Of the entries below, return only those lines from the line with "-- Indices are" to the line with "else (d, swaps)", exactly, both included.

Information below:

-- pv_equiv track=rewrite | github.com/abd1bayev/Python-and-Data-Science-through-the-Qwasar-platform | Data_Science_Qwasar_Platform/Exercises/alpha_mirror.py | alpha_mirror
-- ===== SOURCE A (Python) =====
-- def alpha_mirror(param_1):
-- 	a = "zyxwvutsrqponmlkjihgfedcbaZYXWVUTSRQPONMLKJIHGFEDCBA ."
-- 	b = "abcdefghijklmnopqrstuvwxyzABCDEFGHIJKLMNOPQRSTUVWXYZ ."
-- 	res = ""
--
-- 	for i in param_1:
-- 		if i in a:
-- 			index = a.index(i)
-- 			res += b[index]
-- 	return (res)
-- ===== SOURCE B (Python) =====
-- def alpha_mirror(param_1):
--     out = []
--     for c in param_1:
--         if 'a' <= c <= 'z':
--             out.append(chr(219 - ord(c)))      # ord('a')+ord('z') = 219
--         elif 'A' <= c <= 'Z':
--             out.append(chr(155 - ord(c)))      # ord('A')+ord('Z') = 155
--         elif c == ' ' or c == '.':
--             out.append(c)
--     return ''.join(out)
-- ===== Notes on version B (the rewrite author's own statement) =====
-- stated objective: idiomatic
-- what changed: Replaces the reversed-alphabet table and per-character linear a.index scan (plus quadratic string +=) by a computed arithmetic mirror (chr(219-ord(c)) / chr(155-ord(c))) with range tests, collecting pieces in a list joined once.
import Mathlib
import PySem

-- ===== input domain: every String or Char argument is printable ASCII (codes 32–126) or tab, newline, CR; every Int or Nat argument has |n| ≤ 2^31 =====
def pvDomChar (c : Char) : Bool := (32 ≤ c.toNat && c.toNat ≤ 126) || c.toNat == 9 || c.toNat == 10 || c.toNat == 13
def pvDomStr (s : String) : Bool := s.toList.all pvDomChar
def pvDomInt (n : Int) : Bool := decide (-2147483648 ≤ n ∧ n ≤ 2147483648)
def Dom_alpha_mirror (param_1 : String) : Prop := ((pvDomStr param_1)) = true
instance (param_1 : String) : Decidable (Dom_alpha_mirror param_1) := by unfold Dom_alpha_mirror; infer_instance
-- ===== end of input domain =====

-- ===== PORT A =====
-- B replaces A's reversed-alphabet table + per-character a.index scan by a computed
-- arithmetic mirror; idiomatic rewrite, same return value.
-- (Python iterates the string as 1-char strings; 'i in a' / 'a.index(i)' on a 1-char i
-- are exactly char membership / first char index, ported as such.)
def alpha_mirror (param_1 : String) : String :=
  let a := "zyxwvutsrqponmlkjihgfedcbaZYXWVUTSRQPONMLKJIHGFEDCBA .".toList
  let b := "abcdefghijklmnopqrstuvwxyzABCDEFGHIJKLMNOPQRSTUVWXYZ .".toList
  String.ofList (param_1.toList.foldl (fun res i =>
    if a.contains i then
      res ++ [PySem.List.pyGetD b (((PySem.List.index? a i).getD 0 : Nat) : Int) ' ']
    else res) [])

-- ===== PORT B =====
def pvMirrorChar (c : Char) : List Char :=
  if 'a' ≤ c ∧ c ≤ 'z' then [Char.ofNat (219 - c.toNat)]
  else if 'A' ≤ c ∧ c ≤ 'Z' then [Char.ofNat (155 - c.toNat)]
  else if c = ' ' ∨ c = '.' then [c]
  else []

def alpha_mirror_alt (param_1 : String) : String :=
  String.ofList (param_1.toList.flatMap pvMirrorChar)

-- ===== PRECONDITION & SPEC =====
def Spec_alpha_mirror (param_1 : String) (out : String) : Prop := out = alpha_mirror_alt param_1
instance (param_1 : String) (out : String) : Decidable (Spec_alpha_mirror param_1 out) := by unfold Spec_alpha_mirror; infer_instance

-- ===== CLAIM (what is proved, stated in full; the proofs are below) =====
def Claim_equal_alpha_mirror : Prop := ∀ (param_1 : String), Dom_alpha_mirror param_1 → Spec_alpha_mirror param_1 (alpha_mirror param_1)

-- ===== LEMMAS AND PROOFS =====
-- A's per-character step, named for the proof.
def pvStepA (i : Char) : List Char :=
  let a := "zyxwvutsrqponmlkjihgfedcbaZYXWVUTSRQPONMLKJIHGFEDCBA .".toList
  let b := "abcdefghijklmnopqrstuvwxyzABCDEFGHIJKLMNOPQRSTUVWXYZ .".toList
  if a.contains i then
    [PySem.List.pyGetD b (((PySem.List.index? a i).getD 0 : Nat) : Int) ' ']
  else []

set_option maxRecDepth 4096 in
theorem pvStepA_eq_mirror_ascii : ∀ n : Nat, n < 128 → pvStepA (Char.ofNat n) = pvMirrorChar (Char.ofNat n) := by
  decide

theorem pvStepA_eq_mirror (c : Char) (h : pvDomChar c = true) : pvStepA c = pvMirrorChar c := by
  have hlt : c.toNat < 128 := by
    simp [pvDomChar] at h
    omega
  have := pvStepA_eq_mirror_ascii c.toNat hlt
  simpa using this

theorem alpha_mirror_eq (param_1 : String) (h : Dom_alpha_mirror param_1) :
    alpha_mirror param_1 = alpha_mirror_alt param_1 := by
  unfold alpha_mirror alpha_mirror_alt
  have hfold : param_1.toList.foldl (fun res i =>
      if ("zyxwvutsrqponmlkjihgfedcbaZYXWVUTSRQPONMLKJIHGFEDCBA .".toList).contains i then
        res ++ [PySem.List.pyGetD ("abcdefghijklmnopqrstuvwxyzABCDEFGHIJKLMNOPQRSTUVWXYZ .".toList)
          (((PySem.List.index? ("zyxwvutsrqponmlkjihgfedcbaZYXWVUTSRQPONMLKJIHGFEDCBA .".toList) i).getD 0 : Nat) : Int) ' ']
      else res) [] = param_1.toList.foldl (fun res i => res ++ pvStepA i) [] := by
    apply PySem.List.foldl_congr_mem
    intro res i _
    simp only [pvStepA]
    split <;> simp
  simp only [hfold]
  rw [PySem.List.foldl_append_eq_flatMap]
  simp only [List.nil_append]
  congr 1
  apply List.flatMap_congr
  intro c hc
  have hdom : pvDomChar c = true := by
    have := h
    unfold Dom_alpha_mirror pvDomStr at this
    exact List.all_eq_true.mp this c hc
  exact pvStepA_eq_mirror c hdom

-- ===== VERDICT (by name: the statement is the Claim_ definition above) =====
theorem alpha_mirror_spec : Claim_equal_alpha_mirror := by
  intro p h
  unfold Spec_alpha_mirror
  exact alpha_mirror_eq p h
-- pv_equiv track=rewrite | github.com/dangnm9699/coursera-data-structures-and-algorithms-specialization | course-2/week2_priority_queues_and_disjoint_sets/1_make_heap/build_heap.py | build_heap
-- ===== SOURCE A (Python) =====
-- def build_heap(data):
--     """Build a heap from ``data`` inplace.
--
--     Returns a sequence of swaps performed by the algorithm.
--     """
--     # The following naive implementation just sorts the given sequence
--     # using selection sort algorithm and saves the resulting sequence
--     # of swaps. This turns the given array into a heap, but in the worst
--     # case gives a quadratic number of swaps.
--     #
--     # TODO: replace by a more efficient implementation
--     swaps = []
--     n = len(data)
--     for i in range(n//2-1, -1, -1):
--         largest = i
--         while True:
--             _largest = largest
--             left = 2 * largest + 1
--             right = 2 * largest + 2
--             if left < n and data[_largest] > data[left]:
--                 _largest = left
--             if right < n and data[_largest] > data[right]:
--                 _largest = right
--             if _largest != largest:
--                 data[largest], data[_largest] = data[_largest], data[largest]
--                 swaps.append((largest, _largest))
--                 largest = _largest
--             else:
--                 break
--
--     return swaps
-- ===== SOURCE B (Python) =====
-- def build_heap(data):
--     """Build a heap from ``data`` inplace.
--
--     Returns a sequence of swaps performed by the algorithm.
--     Same in-place mutation of ``data`` as the original.
--     """
--     n = len(data)
--
--     def min_index(i):
--         # index of the smallest among node i and its existing children,
--         # ties keeping the earlier index (i, then left, then right)
--         acc = i
--         for c in (2 * i + 1, 2 * i + 2):
--             if c < n and data[c] < data[acc]:
--                 acc = c
--         return acc
--
--     def sift(i):
--         m = min_index(i)
--         if m == i:
--             return []
--         data[i], data[m] = data[m], data[i]
--         return [(i, m)] + sift(m)
--
--     out = []
--     for i in reversed(range(n // 2)):
--         out.extend(sift(i))
--     return out
-- ===== Notes on version B (the rewrite author's own statement) =====
-- stated objective: alternative
-- what changed: A's two hand-written child comparisons and while-True sink loop with a shared mutable swaps list are replaced by a min-index fold over the children plus a recursive sift that returns its swap sublist, driven by a recursive countdown instead of an accumulator loop.
import Mathlib
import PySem

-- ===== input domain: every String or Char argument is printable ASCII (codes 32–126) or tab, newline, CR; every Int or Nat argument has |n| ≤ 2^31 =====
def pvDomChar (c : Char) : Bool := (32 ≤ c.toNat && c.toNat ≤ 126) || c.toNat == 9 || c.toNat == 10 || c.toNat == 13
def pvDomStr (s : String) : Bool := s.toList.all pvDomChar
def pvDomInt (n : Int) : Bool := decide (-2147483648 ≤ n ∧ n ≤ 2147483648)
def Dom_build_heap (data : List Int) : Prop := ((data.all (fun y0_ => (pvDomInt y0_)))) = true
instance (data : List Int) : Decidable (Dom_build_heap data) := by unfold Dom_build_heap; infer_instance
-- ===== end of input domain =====

-- B replaces A's inner while-True sink loop (two hand-written child comparisons, mutable
-- `largest`, appends to a shared swaps list) by a min-index fold over the two children and a
-- well-founded recursive sift that RETURNS its swap sublist; same return value, and both
-- Pythons mutate `data` in place identically (the equivalence proved is about the return value).

-- ===== PORT A =====
-- A's inner `while True` loop, carried as fuel recursion (fuel = n is enough: `largest`
-- strictly increases below n each iteration, so the loop breaks before fuel runs out).
-- Indices are in-range nonnegative, so List.getD/List.set are exact for data[i] and the swap.
def buildHeapSinkA (n : Nat) : Nat → List Int → List (Int × Int) → Nat → List Int × List (Int × Int)
  | 0, d, swaps, _ => (d, swaps)
  | fuel + 1, d, swaps, largest =>
    let left := 2 * largest + 1
    let right := 2 * largest + 2
    let m1 := if left < n ∧ d.getD largest 0 > d.getD left 0 then left else largest
    let m := if right < n ∧ d.getD m1 0 > d.getD right 0 then right else m1
    if m ≠ largest then
      buildHeapSinkA n fuel ((d.set largest (d.getD m 0)).set m (d.getD largest 0))
        (swaps ++ [((largest : Int), (m : Int))]) m
    else (d, swaps)

def build_heap (data : List Int) : List (Int × Int) :=
  let n := data.length
  ((List.range (n / 2)).reverse.foldl
    (fun (st : List Int × List (Int × Int)) i => buildHeapSinkA n n st.1 st.2 i)
    (data, [])).2

-- ===== PORT B =====
-- B's min_index: a fold over the two-child tuple (2i+1, 2i+2), keeping the earlier index on ties.
def minIdxB (n : Nat) (d : List Int) (i : Nat) : Nat :=
  [2 * i + 1, 2 * i + 2].foldl
    (fun acc c => if c < n ∧ d.getD c 0 < d.getD acc 0 then c else acc) i

-- needed by siftB's decreasing_by: a strict child is below n and above i
theorem minIdxB_bounds (n : Nat) (d : List Int) (i : Nat) (h : ¬ minIdxB n d i = i) :
    i < minIdxB n d i ∧ minIdxB n d i < n := by
  simp only [minIdxB, List.foldl] at *
  split_ifs at * <;> omega

-- B's sift: well-founded recursion on n - i (the min-index, when it moves, is a child > i).
def siftB (n : Nat) (d : List Int) (i : Nat) : List Int × List (Int × Int) :=
  if h : minIdxB n d i = i then (d, [])
  else
    let m := minIdxB n d i
    let p := siftB n ((d.set i (d.getD m 0)).set m (d.getD i 0)) m
    (p.1, ((i : Int), (m : Int)) :: p.2)
termination_by n - i
decreasing_by
  have := minIdxB_bounds n d i h
  omega

-- B's driver, recursive countdown: driveB k sifts i = k-1, k-2, …, 0, threading the array.
def driveB (n : Nat) (d : List Int) : Nat → List Int × List (Int × Int)
  | 0 => (d, [])
  | k + 1 =>
    let p := siftB n d k
    let q := driveB n p.1 k
    (q.1, p.2 ++ q.2)

def build_heap_alt (data : List Int) : List (Int × Int) :=
  (driveB data.length data (data.length / 2)).2

-- ===== PRECONDITION & SPEC =====
def Spec_build_heap (data : List Int) (out : List (Int × Int)) : Prop := out = build_heap_alt data
instance (data : List Int) (out : List (Int × Int)) : Decidable (Spec_build_heap data out) := by unfold Spec_build_heap; infer_instance

-- ===== CLAIM (what is proved, stated in full; the proofs are below) =====
def Claim_equal_build_heap : Prop := ∀ (data : List Int), Dom_build_heap data → Spec_build_heap data (build_heap data)

-- ===== LEMMAS AND PROOFS =====

-- A's two sequential >-comparisons compute exactly B's min-index fold
theorem minIdxB_eq_chain (n : Nat) (d : List Int) (i : Nat) :
    (if 2 * i + 2 < n ∧
        d.getD (if 2 * i + 1 < n ∧ d.getD i 0 > d.getD (2 * i + 1) 0 then 2 * i + 1 else i) 0
          > d.getD (2 * i + 2) 0
      then 2 * i + 2
      else if 2 * i + 1 < n ∧ d.getD i 0 > d.getD (2 * i + 1) 0 then 2 * i + 1 else i)
      = minIdxB n d i := by
  simp [minIdxB, List.foldl, gt_iff_lt]

theorem sink_eq (n : Nat) : ∀ (fuel i : Nat) (d : List Int) (swaps : List (Int × Int)),
    i < n → n - i ≤ fuel →
    buildHeapSinkA n fuel d swaps i = ((siftB n d i).1, swaps ++ (siftB n d i).2) := by
  intro fuel
  induction fuel with
  | zero => intro i d swaps h1 h2; omega
  | succ fuel ih =>
    intro i d swaps hi hf
    rw [buildHeapSinkA, siftB]
    simp only [minIdxB_eq_chain]
    by_cases h : minIdxB n d i = i
    · simp [h]
    · have hb := minIdxB_bounds n d i h
      simp only [h, if_pos (Ne.symm h ∘ Eq.symm)]
      rw [ih _ _ _ (by omega) (by omega)]
      simp

theorem drive_eq (n : Nat) : ∀ (k : Nat), k ≤ n → ∀ (d : List Int) (swaps : List (Int × Int)),
    (List.range k).reverse.foldl
      (fun (st : List Int × List (Int × Int)) i => buildHeapSinkA n n st.1 st.2 i) (d, swaps)
      = ((driveB n d k).1, swaps ++ (driveB n d k).2) := by
  intro k
  induction k with
  | zero => intro _ d swaps; simp [driveB]
  | succ k ih =>
    intro hk d swaps
    rw [List.range_succ]
    simp only [List.reverse_append, List.reverse_singleton, List.singleton_append, List.foldl_cons]
    rw [sink_eq n n k d swaps (by omega) (by omega), ih (by omega), driveB]
    simp

-- ===== VERDICT (by name: the statement is the Claim_ definition above) =====
theorem build_heap_spec : Claim_equal_build_heap := by
  intro data _
  unfold Spec_build_heap build_heap build_heap_alt
  show ((List.range (data.length / 2)).reverse.foldl
      (fun (st : List Int × List (Int × Int)) i => buildHeapSinkA data.length data.length st.1 st.2 i)
      (data, [])).2 = _
  rw [drive_eq data.length (data.length / 2) (by omega) data []]
  simp
-- pv_equiv track=rewrite | github.com/SergioAle210/Syntax-Par | yapar/parser.py | split_by_whitespace
-- ===== SOURCE A (Python) =====
-- def split_by_whitespace(cadena: str) -> list[str]:
--     """Divide por cualquier espacio en blanco (equiv. a str.split sin argumento)."""
--     palabras = []
--     actual = ""
--     for ch in cadena:
--         if ch in (" ", "\t", "\n", "\r"):
--             if actual:
--                 palabras.append(actual)
--                 actual = ""
--         else:
--             actual += ch
--     if actual:
--         palabras.append(actual)
--     return palabras
-- ===== SOURCE B (Python) =====
-- def split_by_whitespace(cadena: str) -> list[str]:
--     """Divide por cualquier espacio en blanco (equiv. a str.split sin argumento)."""
--     palabras = []
--     i = 0
--     n = len(cadena)
--     while i < n:
--         if cadena[i] in (" ", "\t", "\n", "\r"):
--             i += 1
--         else:
--             j = i + 1
--             while j < n and cadena[j] not in (" ", "\t", "\n", "\r"):
--                 j += 1
--             palabras.append(cadena[i:j])
--             i = j
--     return palabras
-- ===== Notes on version B (the rewrite author's own statement) =====
-- stated objective: alternative
-- what changed: Replaces A's char-by-char loop with a growing current-token buffer by an index-based scan that skips a delimiter or finds the end of the maximal non-delimiter run and slices the whole token out at once; no accumulator string is maintained.
import Mathlib
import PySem

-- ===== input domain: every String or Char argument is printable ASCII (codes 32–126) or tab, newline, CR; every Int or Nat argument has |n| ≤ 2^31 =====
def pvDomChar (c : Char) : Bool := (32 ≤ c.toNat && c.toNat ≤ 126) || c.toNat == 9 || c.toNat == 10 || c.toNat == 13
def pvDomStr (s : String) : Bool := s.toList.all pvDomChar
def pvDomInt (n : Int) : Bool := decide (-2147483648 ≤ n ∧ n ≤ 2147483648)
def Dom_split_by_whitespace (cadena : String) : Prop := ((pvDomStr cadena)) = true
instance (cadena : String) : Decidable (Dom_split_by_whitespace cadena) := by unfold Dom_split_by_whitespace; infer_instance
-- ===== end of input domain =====

-- B replaces A's per-character accumulator loop by an index/run-based scan that slices
-- each maximal non-delimiter run out as one token (objective: alternative, same cost).

-- ===== PORT A =====
-- A's loop: palabras/actual accumulator; actual kept as List Char, flushed as a String.
def pvALoop : List Char → List String → List Char → List String
  | [], palabras, actual =>
      if actual = [] then palabras else palabras ++ [String.mk actual]
  | ch :: rest, palabras, actual =>
      if ch == ' ' || ch == '\t' || ch == '\n' || ch == '\r' then
        if actual = [] then pvALoop rest palabras []
        else pvALoop rest (palabras ++ [String.mk actual]) []
      else pvALoop rest palabras (actual ++ [ch])

def split_by_whitespace (cadena : String) : List String :=
  pvALoop cadena.toList [] []

-- ===== PORT B =====
def pvBDelim (c : Char) : Bool := c == ' ' || c == '\t' || c == '\n' || c == '\r'

-- B's scan: skip a delimiter, or take the maximal non-delimiter run as one token.
def pvBTokens : List Char → List String
  | [] => []
  | c :: cs =>
      if pvBDelim c then pvBTokens cs
      else
        String.mk (c :: cs.takeWhile (fun d => !pvBDelim d)) ::
          pvBTokens (cs.dropWhile (fun d => !pvBDelim d))
  termination_by l => l.length
  decreasing_by
    · simp
    · exact Nat.lt_succ_of_le (List.length_dropWhile_le _ _)

def split_by_whitespace_alt (cadena : String) : List String :=
  pvBTokens cadena.toList

-- ===== PRECONDITION & SPEC =====
def Spec_split_by_whitespace (cadena : String) (out : List String) : Prop := out = split_by_whitespace_alt cadena
instance (cadena : String) (out : List String) : Decidable (Spec_split_by_whitespace cadena out) := by unfold Spec_split_by_whitespace; infer_instance

-- ===== CLAIM (what is proved, stated in full; the proofs are below) =====
def Claim_equal_split_by_whitespace : Prop := ∀ (cadena : String), Dom_split_by_whitespace cadena → Spec_split_by_whitespace cadena (split_by_whitespace cadena)

-- ===== LEMMAS AND PROOFS =====

theorem pv_takeWhile_nws (ds : List Char) (h : ∀ d ∈ ds, pvBDelim d = false)
    (c : Char) (cs : List Char) (hc : pvBDelim c = true) :
    (ds ++ c :: cs).takeWhile (fun d => !pvBDelim d) = ds := by
  induction ds with
  | nil => simp [List.takeWhile, hc]
  | cons d ds ih =>
      have hd : pvBDelim d = false := h d (by simp)
      simp only [List.cons_append, List.takeWhile_cons, hd]
      simp [ih (fun x hx => h x (by simp [hx]))]

theorem pv_dropWhile_nws (ds : List Char) (h : ∀ d ∈ ds, pvBDelim d = false)
    (c : Char) (cs : List Char) (hc : pvBDelim c = true) :
    (ds ++ c :: cs).dropWhile (fun d => !pvBDelim d) = c :: cs := by
  induction ds with
  | nil => simp [List.dropWhile, hc]
  | cons d ds ih =>
      have hd : pvBDelim d = false := h d (by simp)
      simp only [List.cons_append, List.dropWhile_cons, hd]
      simp [ih (fun x hx => h x (by simp [hx]))]

theorem pv_tokens_nws (ds : List Char) (h : ∀ d ∈ ds, pvBDelim d = false) (hne : ds ≠ []) :
    pvBTokens ds = [String.mk ds] := by
  cases ds with
  | nil => exact absurd rfl hne
  | cons d ds =>
      have hd : pvBDelim d = false := h d (by simp)
      rw [pvBTokens, if_neg (by simp [hd])]
      have ht : ds.takeWhile (fun d => !pvBDelim d) = ds :=
        List.takeWhile_eq_self_iff.mpr (fun x hx => by simp [h x (by simp [hx])])
      have hdr : ds.dropWhile (fun d => !pvBDelim d) = [] :=
        List.dropWhile_eq_nil_iff.mpr (fun x hx => by simp [h x (by simp [hx])])
      simp [ht, hdr, pvBTokens]

theorem pvALoop_eq (l : List Char) :
    ∀ (acc : List String) (cur : List Char), (∀ d ∈ cur, pvBDelim d = false) →
      pvALoop l acc cur = acc ++ pvBTokens (cur ++ l) := by
  induction l with
  | nil =>
      intro acc cur h
      rw [pvALoop]
      by_cases hc : cur = []
      · simp [hc, pvBTokens]
      · simp [hc, pv_tokens_nws cur h hc]
  | cons c cs ih =>
      intro acc cur h
      rw [pvALoop]
      by_cases hws : pvBDelim c = true
      · rw [if_pos (by simpa [pvBDelim] using hws)]
        by_cases hc : cur = []
        · subst hc
          rw [if_pos rfl, ih acc [] (by simp)]
          simp [pvBTokens, hws]
        · rw [if_neg hc, ih _ [] (by simp)]
          cases cur with
          | nil => exact absurd rfl hc
          | cons d ds =>
              have hd : pvBDelim d = false := h d (by simp)
              rw [List.cons_append, pvBTokens, if_neg (by simp [hd])]
              rw [pv_takeWhile_nws ds (fun x hx => h x (by simp [hx])) c cs hws,
                  pv_dropWhile_nws ds (fun x hx => h x (by simp [hx])) c cs hws]
              simp [pvBTokens, hws]
      · have hws' : pvBDelim c = false := by simpa using hws
        rw [if_neg (by simpa [pvBDelim] using hws)]
        rw [ih acc (cur ++ [c]) (by intro d hd; rcases List.mem_append.1 hd with h1 | h1
                                    · exact h d h1
                                    · simp at h1; simpa [h1] using hws')]
        simp

-- ===== VERDICT (by name: the statement is the Claim_ definition above) =====
theorem split_by_whitespace_spec : Claim_equal_split_by_whitespace := by
  intro cadena _
  unfold Spec_split_by_whitespace split_by_whitespace split_by_whitespace_alt
  simpa using pvALoop_eq cadena.toList [] [] (by simp)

End of Information.

*Written reply*.
-- Indices are in-range nonnegative, so List.getD/List.set are exact for data[i] and the swap.
def buildHeapSinkA (n : Nat) : Nat → List Int → List (Int × Int) → Nat → List Int × List (Int × Int)
  | 0, d, swaps, _ => (d, swaps)
  | fuel + 1, d, swaps, largest =>
    let left := 2 * largest + 1
    let right := 2 * largest + 2
    let m1 := if left < n ∧ d.getD largest 0 > d.getD left 0 then left else largest
    let m := if right < n ∧ d.getD m1 0 > d.getD right 0 then right else m1
    if m ≠ largest then
      buildHeapSinkA n fuel ((d.set largest (d.getD m 0)).set m (d.getD largest 0))
        (swaps ++ [((largest : Int), (m : Int))]) m
    else (d, swaps)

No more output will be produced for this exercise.